Oliver looked over his shoulder, checking to see if the hall was empty before continuing. “Do you know how to get back to your room?”

I shook my head no, which prompted him to take my hand and lead me down the hallway until he stopped at the door to unlock it. He ushered me into what had to be his room and closed the door behind us.

Oliver looked me over. “I’m assuming you ran into your family. Do you want to talk about it or–”

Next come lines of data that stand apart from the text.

-- pv_equiv track=rewrite | github.com/erinseepersad/assignment-7-8-9-10 | seepersadErin_assign7_part1.py | string_adjustcase
-- ===== SOURCE A (Python) =====
-- def string_adjustcase(x,y):
--     if y== 'upper' or y=='lower':
--         newstring=''
--         for i in x:
--             table=ord(i)
--             if table >= 65 and table<=90: #upper
--                 if y=='lower':# go to lowercase
--                     newstring+= chr(table+32)
--                 else:
--                     newstring+= chr(table)
--             elif table >= 97 and table <=122:#lower
--                 if y=='upper':#go to uppercase
--                     newstring+=chr(table-32)
--                 else:
--                     newstring+= chr(table)
--             else:
--                 newstring+=chr(table)
--         return newstring
--     else:
--         return x
-- ===== SOURCE B (Python) =====
-- _UP = str.maketrans('abcdefghijklmnopqrstuvwxyz', 'ABCDEFGHIJKLMNOPQRSTUVWXYZ')
-- _LO = str.maketrans('ABCDEFGHIJKLMNOPQRSTUVWXYZ', 'abcdefghijklmnopqrstuvwxyz')
--
-- def string_adjustcase(x, y):
--     if y == 'upper':
--         return x.translate(_UP)
--     elif y == 'lower':
--         return x.translate(_LO)
--     else:
--         return x
-- ===== Notes on version B (the rewrite author's own statement) =====
-- stated objective: idiomatic
-- what changed: B replaces A's per-character ord/chr branching loop with a fixed 26-letter ASCII translation table built once with str.maketrans and applied via str.translate.
import Mathlib
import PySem

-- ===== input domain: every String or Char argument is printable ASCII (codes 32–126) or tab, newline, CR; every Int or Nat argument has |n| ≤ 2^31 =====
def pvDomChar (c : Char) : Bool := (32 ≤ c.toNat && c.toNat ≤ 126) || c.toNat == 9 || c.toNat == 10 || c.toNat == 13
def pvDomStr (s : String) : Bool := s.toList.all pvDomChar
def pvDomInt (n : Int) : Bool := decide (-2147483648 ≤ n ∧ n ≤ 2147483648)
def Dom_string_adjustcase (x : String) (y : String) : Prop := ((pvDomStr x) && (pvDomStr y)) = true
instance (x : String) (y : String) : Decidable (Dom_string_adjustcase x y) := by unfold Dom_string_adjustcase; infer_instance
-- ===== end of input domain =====

-- B replaces A's per-character branching loop with a fixed 26-letter ASCII translation table
-- (str.maketrans / str.translate); idiomatic, same O(n) cost, identical return value.

-- ===== PORT A =====
-- literal port of A: guard on y, then a loop over the characters appending chr(...) per branch
def string_adjustcase (x : String) (y : String) : String :=
  if y == "upper" || y == "lower" then
    String.ofList (x.toList.foldl (fun newstring i =>
      let table := i.toNat          -- ord(i)
      if 65 ≤ table ∧ table ≤ 90 then          -- upper
        if y == "lower" then newstring ++ [Char.ofNat (table + 32)]   -- go to lowercase
        else newstring ++ [Char.ofNat table]
      else if 97 ≤ table ∧ table ≤ 122 then    -- lower
        if y == "upper" then newstring ++ [Char.ofNat (table - 32)]   -- go to uppercase
        else newstring ++ [Char.ofNat table]
      else newstring ++ [Char.ofNat table]) [])
  else x

-- ===== PORT B =====
-- the two string literals handed to str.maketrans, as character lists
def pvLowerAZ : List Char := ['a','b','c','d','e','f','g','h','i','j','k','l','m','n','o','p','q','r','s','t','u','v','w','x','y','z']
def pvUpperAZ : List Char := ['A','B','C','D','E','F','G','H','I','J','K','L','M','N','O','P','Q','R','S','T','U','V','W','X','Y','Z']

-- str.maketrans(a, b): dict mapping ord of each char of a to ord of the matching char of b
def pvMakeTrans (a : List Char) (b : List Char) : PySem.Dict Int Int :=
  PySem.Dict.ofList ((a.zip b).map (fun p => ((p.1.toNat : Int), (p.2.toNat : Int))))

-- x.translate(t): each code point replaced by its mapping, untouched when absent
def pvTranslate (x : String) (t : PySem.Dict Int Int) : String :=
  String.ofList (x.toList.map (fun c => Char.ofNat (PySem.Dict.getD t (c.toNat : Int) (c.toNat : Int)).toNat))

def string_adjustcase_alt (x : String) (y : String) : String :=
  if y == "upper" then pvTranslate x (pvMakeTrans pvLowerAZ pvUpperAZ)
  else if y == "lower" then pvTranslate x (pvMakeTrans pvUpperAZ pvLowerAZ)
  else x

-- ===== PRECONDITION & SPEC =====
def Spec_string_adjustcase (x : String) (y : String) (out : String) : Prop := out = string_adjustcase_alt x y
instance (x : String) (y : String) (out : String) : Decidable (Spec_string_adjustcase x y out) := by unfold Spec_string_adjustcase; infer_instance

-- ===== CLAIM (what is proved, stated in full; the proofs are below) =====
def Claim_equal_string_adjustcase : Prop := ∀ (x : String) (y : String), Dom_string_adjustcase x y → Spec_string_adjustcase x y (string_adjustcase x y)

-- ===== LEMMAS AND PROOFS =====

-- A's per-character step as a function of the code, parameters bl = (y == "lower"), bu = (y == "upper")
def pvStepG (bl bu : Bool) (n : Nat) : Char :=
  if 65 ≤ n ∧ n ≤ 90 then
    if bl then Char.ofNat (n + 32) else Char.ofNat n
  else if 97 ≤ n ∧ n ≤ 122 then
    if bu then Char.ofNat (n - 32) else Char.ofNat n
  else Char.ofNat n

-- B's per-character step for a table
def pvStepB (t : PySem.Dict Int Int) (n : Nat) : Char :=
  Char.ofNat (PySem.Dict.getD t (n : Int) (n : Int)).toNat

-- the two tables, fully evaluated
def pvUpTab : PySem.Dict Int Int := PySem.Dict.mk [(97, 65), (98, 66), (99, 67), (100, 68), (101, 69), (102, 70), (103, 71), (104, 72), (105, 73), (106, 74), (107, 75), (108, 76), (109, 77), (110, 78), (111, 79), (112, 80), (113, 81), (114, 82), (115, 83), (116, 84), (117, 85), (118, 86), (119, 87), (120, 88), (121, 89), (122, 90)]
def pvLoTab : PySem.Dict Int Int := PySem.Dict.mk [(65, 97), (66, 98), (67, 99), (68, 100), (69, 101), (70, 102), (71, 103), (72, 104), (73, 105), (74, 106), (75, 107), (76, 108), (77, 109), (78, 110), (79, 111), (80, 112), (81, 113), (82, 114), (83, 115), (84, 116), (85, 117), (86, 118), (87, 119), (88, 120), (89, 121), (90, 122)]

theorem pvUpTab_eq : pvMakeTrans pvLowerAZ pvUpperAZ = pvUpTab := by rfl
theorem pvLoTab_eq : pvMakeTrans pvUpperAZ pvLowerAZ = pvLoTab := by rfl

set_option maxRecDepth 8192 in
theorem pvStep_up : ∀ n < 127, pvStepG false true n = pvStepB pvUpTab n := by decide

set_option maxRecDepth 8192 in
theorem pvStep_lo : ∀ n < 127, pvStepG true false n = pvStepB pvLoTab n := by decide

theorem pvCharCodeLt (c : Char) (h : pvDomChar c = true) : c.toNat < 127 := by
  simp [pvDomChar] at h
  omega

-- A's loop is a map of pvStepG over the characters
theorem pvFoldA (y : String) (x : List Char) :
    (x.foldl (fun newstring i =>
      let table := i.toNat
      if 65 ≤ table ∧ table ≤ 90 then
        if y == "lower" then newstring ++ [Char.ofNat (table + 32)]
        else newstring ++ [Char.ofNat table]
      else if 97 ≤ table ∧ table ≤ 122 then
        if y == "upper" then newstring ++ [Char.ofNat (table - 32)]
        else newstring ++ [Char.ofNat table]
      else newstring ++ [Char.ofNat table]) [])
    = x.map (fun i => pvStepG (y == "lower") (y == "upper") i.toNat) := by
  have h : (fun (newstring : List Char) (i : Char) =>
      let table := i.toNat
      if 65 ≤ table ∧ table ≤ 90 then
        if y == "lower" then newstring ++ [Char.ofNat (table + 32)]
        else newstring ++ [Char.ofNat table]
      else if 97 ≤ table ∧ table ≤ 122 then
        if y == "upper" then newstring ++ [Char.ofNat (table - 32)]
        else newstring ++ [Char.ofNat table]
      else newstring ++ [Char.ofNat table])
      = (fun newstring i => newstring ++ [pvStepG (y == "lower") (y == "upper") i.toNat]) := by
    funext newstring i
    simp only [pvStepG]
    split_ifs <;> rfl
  rw [h, PySem.List.foldl_append_singleton_eq_map]
  rfl

-- ===== VERDICT (by name: the statement is the Claim_ definition above) =====
theorem string_adjustcase_spec : Claim_equal_string_adjustcase := by
  intro x y hdom
  have hx : ∀ c ∈ x.toList, c.toNat < 127 := by
    intro c hc
    apply pvCharCodeLt
    have h1 : pvDomStr x = true := ((Bool.and_eq_true _ _).mp hdom).1
    simp only [pvDomStr, List.all_eq_true] at h1
    exact h1 c hc
  unfold Spec_string_adjustcase string_adjustcase string_adjustcase_alt pvTranslate
  rw [pvFoldA y x.toList]
  by_cases hu : y = "upper"
  · subst hu
    have h1 : ("upper" == "upper") = true := by simp
    have h2 : ("upper" == "lower") = false := by simp
    rw [h1, h2]
    simp only [Bool.true_or, if_true]
    rw [pvUpTab_eq]
    congr 1
    apply List.map_congr_left
    intro c hc
    exact pvStep_up c.toNat (hx c hc)
  · have h1 : (y == "upper") = false := by simp [hu]
    rw [h1]
    by_cases hl : y = "lower"
    · subst hl
      have h2 : ("lower" == "lower") = true := by simp
      rw [h2]
      simp only [Bool.false_or, if_true]
      rw [pvLoTab_eq]
      congr 1
      apply List.map_congr_left
      intro c hc
      exact pvStep_lo c.toNat (hx c hc)
    · have h2 : (y == "lower") = false := by simp [hl]
      rw [h2]
      simp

I didn’t let him finish the question. I hugged him, digging my fingers into the soft, tan fabric of his shirt. It took a moment for him to react, but then his arms wrapped around me, pulling me closer to him. In the warmth and safety of his arms, I finally broke. Tears streamed down my cheeks; in his hold, I was safe enough that I didn’t feel the need to stop them.

I didn’t know how he knew, nor did I care. All I cared about was the fact that the concern that glowed in his hazel eyes was for me. Not for who this body used to belong, not for a girl that no longer existed in this world. It was for me.

I shuddered, finally gaining control of my breathing, as ragged as it was.

“Everything is going to be okay,” he whispered, brushing back the hair that had clung to my tear-stained cheeks.

I nodded. I had him, and as long as I did, I knew everything would be okay.